Rusya-Ukrayna savaşından sonra İsrail-Filistin arasındaki çatışmaların şiddetinin artması piyasaları derinden etkiliyor. Özellikle İsrail-Filistin çatışmasının patlak vermesi döviz kurunu ve petrol fiyatlarını yükseltti. Söz konusu artışlar Türkiye’yi olumsuz etkilerken, ekonomist Mahfi Eğilmez, bugün konuya yönelik kaleme aldığı yazısında dikkat çeken değerlendirme bulundu.
Ekonomist Eğilmez, savaşa bağlı olarak piyasalardaki gelişmelerin Türkiye’nin aleyhinde işlediğini anlamı taşıdığını kaydetti.
Kurdaki yükseliş ile TL’nin değer kaybetmesiyle ithal girdilerin pahalandığını ve dolayısıyla enflasyonun yukarı yönlü tetiklendiğini bildirdi.
“İç Piyasayı Etkileyen Üç Durum Var”
Eğilmez, iç piyasayı etkileyen üç durumun olduğunu belirterek bunları şu şekilde açıkladı:
“Seçim maratonu, Kahramanmaraş merkezli depremlerin yarattığı yıkım, son dönemde faizlerde başlayan yükseliş.”
2024 Mart ayında yapılacak yerel seçimler kapsamında verilen vaatlerin bütçeye yük getireceği ve enflasyonun daha fazla artacağını bildirdi. Enflasyonu etkileyen bir önemli maddenin ise vergi artışları olduğunu vurguladı.
“Faiz Neden, Enflasyon Sonuçtur Görüşü Yanlış Kararlar Aldırdı”
Uzun süre önce Merkez Bankası’nın, hükümetin ‘faiz neden, enflasyon sonuçtur’ görüşüne uyarak politika faizini düşürmesinin enflasyonist baskının Türkiye’yi pek çok alanda yanlış kararla yönelttiğini bildirdi.

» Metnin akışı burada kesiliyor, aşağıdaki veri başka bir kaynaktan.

-- pv_equiv track=rewrite | github.com/novac42/chrome-update-digest | src/mcp_tools/enhanced_webplatform_digest.py | _merge_webgpu_content
-- ===== SOURCE A (Python) =====
-- def _merge_webgpu_content(chrome_content: str, webgpu_content: str, version: str) -> str:
--     """
--     Merge WebGPU content with Chrome release notes.
--
--     Args:
--         chrome_content: Chrome release notes content
--         webgpu_content: WebGPU specific content
--         version: Chrome version
--
--     Returns:
--         Merged content
--     """
--     # Check if Chrome already has WebGPU section
--     if '## WebGPU' in chrome_content:
--         # Replace existing WebGPU section with detailed one
--         lines = chrome_content.split('\n')
--         new_lines = []
--         skip_section = False
--
--         for line in lines:
--             if line.startswith('## WebGPU'):
--                 skip_section = True
--                 # Insert the WebGPU content here
--                 new_lines.append('## WebGPU')
--                 new_lines.append('')
--                 # Add WebGPU content without the title
--                 webgpu_lines = webgpu_content.split('\n')
--                 in_content = False
--                 for wline in webgpu_lines:
--                     if in_content or (wline and not wline.startswith('#')):
--                         in_content = True
--                         new_lines.append(wline)
--                 continue
--             elif skip_section and line.startswith('##'):
--                 skip_section = False
--
--             if not skip_section:
--                 new_lines.append(line)
--
--         return '\n'.join(new_lines)
--     else:
--         # Append WebGPU section
--         return chrome_content + '\n\n## WebGPU\n\n' + webgpu_content
-- ===== SOURCE B (Python) =====
-- def _merge_webgpu_content(chrome_content: str, webgpu_content: str, version: str) -> str:
--     """Block-based re-implementation: partition the notes into '##'-headed blocks
--     and rebuild, replacing every block headed by '## WebGPU'."""
--     if '## WebGPU' not in chrome_content:
--         return chrome_content + '\n\n## WebGPU\n\n' + webgpu_content
--
--     # webgpu payload: drop leading blank or '#'-prefixed lines, keep the rest
--     wlines = webgpu_content.split('\n')
--     i = 0
--     while i < len(wlines) and (not wlines[i] or wlines[i].startswith('#')):
--         i += 1
--     payload = wlines[i:]
--
--     # partition chrome_content into blocks, each starting at a '##' line
--     blocks = []
--     cur = []
--     for line in chrome_content.split('\n'):
--         if line.startswith('##'):
--             blocks.append(cur)
--             cur = [line]
--         else:
--             cur.append(line)
--     blocks.append(cur)
--
--     out = []
--     for b in blocks:
--         if b and b[0].startswith('## WebGPU'):
--             out.append('## WebGPU')
--             out.append('')
--             out.extend(payload)
--         else:
--             out.extend(b)
--     return '\n'.join(out)
-- ===== Notes on version B (the rewrite author's own statement) =====
-- stated objective: alternative
-- what changed: Replaces A's line-by-line skip_section state machine (with an inner flagged loop re-run at each header) by a partition of the notes into '##'-headed blocks, a once-computed stripped WebGPU payload, and a per-block emit that substitutes every '## WebGPU'-headed block.
import Mathlib
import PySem

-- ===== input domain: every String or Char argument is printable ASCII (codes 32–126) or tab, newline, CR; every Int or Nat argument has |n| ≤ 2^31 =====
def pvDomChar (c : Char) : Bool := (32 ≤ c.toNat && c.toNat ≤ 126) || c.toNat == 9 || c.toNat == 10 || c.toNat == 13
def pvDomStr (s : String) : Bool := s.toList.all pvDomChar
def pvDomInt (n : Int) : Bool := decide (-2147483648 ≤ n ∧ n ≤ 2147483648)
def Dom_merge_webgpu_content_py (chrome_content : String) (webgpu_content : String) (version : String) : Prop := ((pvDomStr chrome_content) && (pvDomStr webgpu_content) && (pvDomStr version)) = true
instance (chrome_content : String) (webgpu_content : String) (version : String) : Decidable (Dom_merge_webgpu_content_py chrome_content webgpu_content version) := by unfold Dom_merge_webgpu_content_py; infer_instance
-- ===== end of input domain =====

-- B rebuilds the notes from '##'-headed blocks (partition + per-block emit) instead of A's
-- line-by-line skip-flag state machine; objective: alternative decomposition, same cost.

-- s.split('\n') (the separator is non-empty, so Str.split? never returns none)
def pvSplitNL (s : String) : List String := (PySem.Str.split? s "\n").getD []

-- ===== PORT A =====
-- the inner for-loop over webgpu_lines, carrying in_content
def pvAInner : List String → Bool → List String
  | [], _ => []
  | w :: ws, inc =>
    if inc || (!(w == "") && !(PySem.Str.startswith w "#")) then w :: pvAInner ws true
    else pvAInner ws inc

-- the main for-loop over lines, carrying skip_section
def pvALoop (webgpu_content : String) : List String → Bool → List String
  | [], _ => []
  | line :: rest, skip =>
    if PySem.Str.startswith line "## WebGPU" then
      "## WebGPU" :: "" :: (pvAInner (pvSplitNL webgpu_content) false ++ pvALoop webgpu_content rest true)
    else
      let skip' := if skip && PySem.Str.startswith line "##" then false else skip
      if skip' then pvALoop webgpu_content rest skip'
      else line :: pvALoop webgpu_content rest skip'

def merge_webgpu_content_py (chrome_content : String) (webgpu_content : String) (version : String) : String :=
  if PySem.Str.isIn "## WebGPU" chrome_content then
    PySem.Str.join "\n" (pvALoop webgpu_content (pvSplitNL chrome_content) false)
  else
    chrome_content ++ "\n\n## WebGPU\n\n" ++ webgpu_content

-- ===== PORT B =====
-- drop the leading blank or '#'-prefixed lines of the webgpu content
def pvBDrop : List String → List String
  | [] => []
  | w :: ws => if w == "" || PySem.Str.startswith w "#" then pvBDrop ws else w :: ws

-- partition lines into blocks, a new block starting at every line that starts with '##'
def pvBBlocks : List String → List String → List (List String)
  | [], cur => [cur]
  | l :: ls, cur =>
    if PySem.Str.startswith l "##" then cur :: pvBBlocks ls [l]
    else pvBBlocks ls (cur ++ [l])

-- emit a block: a '## WebGPU'-headed block becomes the replacement section
def pvBEmit (payload : List String) (b : List String) : List String :=
  match b with
  | l :: _ => if PySem.Str.startswith l "## WebGPU" then "## WebGPU" :: "" :: payload else b
  | [] => []

def merge_webgpu_content_py_alt (chrome_content : String) (webgpu_content : String) (version : String) : String :=
  if PySem.Str.isIn "## WebGPU" chrome_content then
    PySem.Str.join "\n"
      ((pvBBlocks (pvSplitNL chrome_content) []).flatMap
        (pvBEmit (pvBDrop (pvSplitNL webgpu_content))))
  else
    chrome_content ++ "\n\n## WebGPU\n\n" ++ webgpu_content

-- ===== PRECONDITION & SPEC =====
def Spec_merge_webgpu_content_py (chrome_content : String) (webgpu_content : String) (version : String) (out : String) : Prop := out = merge_webgpu_content_py_alt chrome_content webgpu_content version
instance (chrome_content : String) (webgpu_content : String) (version : String) (out : String) : Decidable (Spec_merge_webgpu_content_py chrome_content webgpu_content version out) := by unfold Spec_merge_webgpu_content_py; infer_instance

-- ===== CLAIM (what is proved, stated in full; the proofs are below) =====
def Claim_equal_merge_webgpu_content_py : Prop := ∀ (chrome_content : String) (webgpu_content : String) (version : String), Dom_merge_webgpu_content_py chrome_content webgpu_content version → Spec_merge_webgpu_content_py chrome_content webgpu_content version (merge_webgpu_content_py chrome_content webgpu_content version)

-- ===== LEMMAS AND PROOFS =====

-- once in_content is set, A's inner loop keeps everything
lemma pvAInner_true (ws : List String) : pvAInner ws true = ws := by
  induction ws with
  | nil => rfl
  | cons w ws ih => simp [pvAInner, ih]

-- A's inner loop (from in_content = False) is B's leading-line drop
lemma pvAInner_eq_pvBDrop (ws : List String) : pvAInner ws false = pvBDrop ws := by
  induction ws with
  | nil => rfl
  | cons w ws ih =>
    cases h1 : (w == "") <;> cases h2 : PySem.Str.startswith w "#" <;>
      simp [pvAInner, pvBDrop, h1, h2, ih, pvAInner_true, -PySem.Str.startswith_eq]

-- a line starting with '## WebGPU' starts with '##'
lemma pvWebGPU_startswith (l : String) (h : PySem.Str.startswith l "## WebGPU" = true) :
    PySem.Str.startswith l "##" = true := by
  simp only [PySem.Str.startswith_eq] at h ⊢
  rw [PySem.Chars.startswith_iff] at h ⊢
  exact List.IsPrefix.trans (by decide) h

-- the head test B's emit performs on a block
def pvHeadGPU : List String → Bool
  | l :: _ => PySem.Str.startswith l "## WebGPU"
  | [] => false

lemma pvBEmit_of_false (payload : List String) (cur : List String) (h : pvHeadGPU cur = false) :
    pvBEmit payload cur = cur := by
  cases cur with
  | nil => rfl
  | cons l ls => simp only [pvHeadGPU] at h; simp [pvBEmit, h, -PySem.Str.startswith_eq]

lemma pvBEmit_of_true (payload : List String) (cur : List String) (h : pvHeadGPU cur = true) :
    pvBEmit payload cur = "## WebGPU" :: "" :: payload := by
  cases cur with
  | nil => simp [pvHeadGPU] at h
  | cons l ls => simp only [pvHeadGPU] at h; simp [pvBEmit, h, -PySem.Str.startswith_eq]

-- main invariant: B's block emission equals the part of the current block A has already
-- emitted, followed by A's loop on the remaining lines with the matching skip flag
lemma pvMain (webgpu_content : String) (payload : List String)
    (hp : payload = pvAInner (pvSplitNL webgpu_content) false) :
    ∀ (lines cur : List String) (skip : Bool), pvHeadGPU cur = skip →
      (pvBBlocks lines cur).flatMap (pvBEmit payload)
        = pvBEmit payload cur ++ pvALoop webgpu_content lines skip := by
  intro lines
  induction lines with
  | nil => intro cur skip h; simp [pvBBlocks, pvALoop]
  | cons l ls ih =>
    intro cur skip h
    cases h1 : PySem.Str.startswith l "## WebGPU" with
    | true =>
      -- a WebGPU header: B starts a replaced block, A inserts the section and starts skipping
      have h2 : PySem.Str.startswith l "##" = true := pvWebGPU_startswith l h1
      have hcur : pvHeadGPU [l] = true := by simpa [pvHeadGPU, -PySem.Str.startswith_eq] using h1
      simp only [pvBBlocks]
      rw [if_pos h2, List.flatMap_cons, ih [l] true hcur, pvBEmit_of_true payload [l] hcur]
      have hA : pvALoop webgpu_content (l :: ls) skip
          = "## WebGPU" :: "" :: (payload ++ pvALoop webgpu_content ls true) := by
        simp [pvALoop, h1, hp, -PySem.Str.startswith_eq]
      rw [hA]; simp
    | false =>
      cases h2 : PySem.Str.startswith l "##" with
      | true =>
        -- another '##' header: B starts an ordinary block, A stops skipping and keeps the line
        have hcur : pvHeadGPU [l] = false := by simpa [pvHeadGPU, -PySem.Str.startswith_eq] using h1
        simp only [pvBBlocks]
        rw [if_pos h2, List.flatMap_cons, ih [l] false hcur, pvBEmit_of_false payload [l] hcur]
        have hA : pvALoop webgpu_content (l :: ls) skip = l :: pvALoop webgpu_content ls false := by
          cases skip <;> simp [pvALoop, h1, h2, -PySem.Str.startswith_eq]
        rw [hA]; simp
      | false =>
        -- an ordinary line: it extends B's current block; A keeps or skips it by the flag
        simp only [pvBBlocks]
        rw [if_neg (by simp [h2, -PySem.Str.startswith_eq])]
        cases skip with
        | true =>
          have hne : cur ≠ [] := by intro hc; rw [hc] at h; simp [pvHeadGPU] at h
          have hh : pvHeadGPU (cur ++ [l]) = true := by
            cases cur with
            | nil => exact absurd rfl hne
            | cons a as => simpa [pvHeadGPU] using h
          rw [ih (cur ++ [l]) true hh, pvBEmit_of_true payload _ hh, pvBEmit_of_true payload _ h]
          have hA : pvALoop webgpu_content (l :: ls) true = pvALoop webgpu_content ls true := by
            simp [pvALoop, h1, h2, -PySem.Str.startswith_eq]
          rw [hA]
        | false =>
          have hh : pvHeadGPU (cur ++ [l]) = false := by
            cases cur with
            | nil => simpa [pvHeadGPU, -PySem.Str.startswith_eq] using h1
            | cons a as => simpa [pvHeadGPU] using h
          rw [ih (cur ++ [l]) false hh, pvBEmit_of_false payload _ hh, pvBEmit_of_false payload _ h]
          have hA : pvALoop webgpu_content (l :: ls) false = l :: pvALoop webgpu_content ls false := by
            simp [pvALoop, h1, h2, -PySem.Str.startswith_eq]
          rw [hA]; simp

-- ===== VERDICT (by name: the statement is the Claim_ definition above) =====
theorem merge_webgpu_content_py_spec : Claim_equal_merge_webgpu_content_py := by
  intro chrome_content webgpu_content version _
  unfold Spec_merge_webgpu_content_py merge_webgpu_content_py merge_webgpu_content_py_alt
  by_cases h : PySem.Str.isIn "## WebGPU" chrome_content = true
  · rw [if_pos h, if_pos h,
      pvMain webgpu_content (pvBDrop (pvSplitNL webgpu_content))
        (pvAInner_eq_pvBDrop _).symm (pvSplitNL chrome_content) [] false rfl]
    rfl
  · rw [if_neg h, if_neg h]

TL mevduat faizleri enflasyonun çok altına düştüğü için vatandaşın döviz, altın, konut, otomobil ve diğer malları almaya yöneldiğini kaydetti. Bu durumu Eğilmez şu şekilde açıkladı:
“Bu yönelişleri tümüyle paralarının değerini koruyabilmek içindi. Faiz yoluyla koruyamadıkları anaparayı bu yollarla korumaya yöneldiler ve bu yanlış faiz kararı piyasada çarpıtmaya (distortion) yol açtı.
Merkez Bankası son beş aydır bu çarpıtmayı düzeltmek ve enflasyonu denetim altına alabilmek için politika faizini yüzde 8,5’den yüzde 30’a yükseltti. Daha da yükselteceği bekleniyor. Böylece parayı mevduatta tutmak yavaş yavaş konut alımına, otomobilleri her yıl değiştirmeye, mal alıp stoklamaya alternatif oluşturmaya başladı. Bu gelişmenin sonuçları bugünlerde konut satışlarının düşmesinde, ileride daha da pahalanır alamayız diye düşünülerek yapılan ihtiyaç ötesi mal alımlarının gerilemesine ve piyasada yavaş yavaş durgunluk belirtilerinin ortaya çıkmaya başlamasına yol açtı.”
Ekonomist Eğilmez, faizlerin yükselmesinin piyasada durgunluğu artıracağını ve büyüme oranının düşmesine yol açacağını kaydetti.
Siyasal iktidarın, Türkiye ekonomisi ve piyasalar arasında bir tercih yapması gerektiğini ekledi.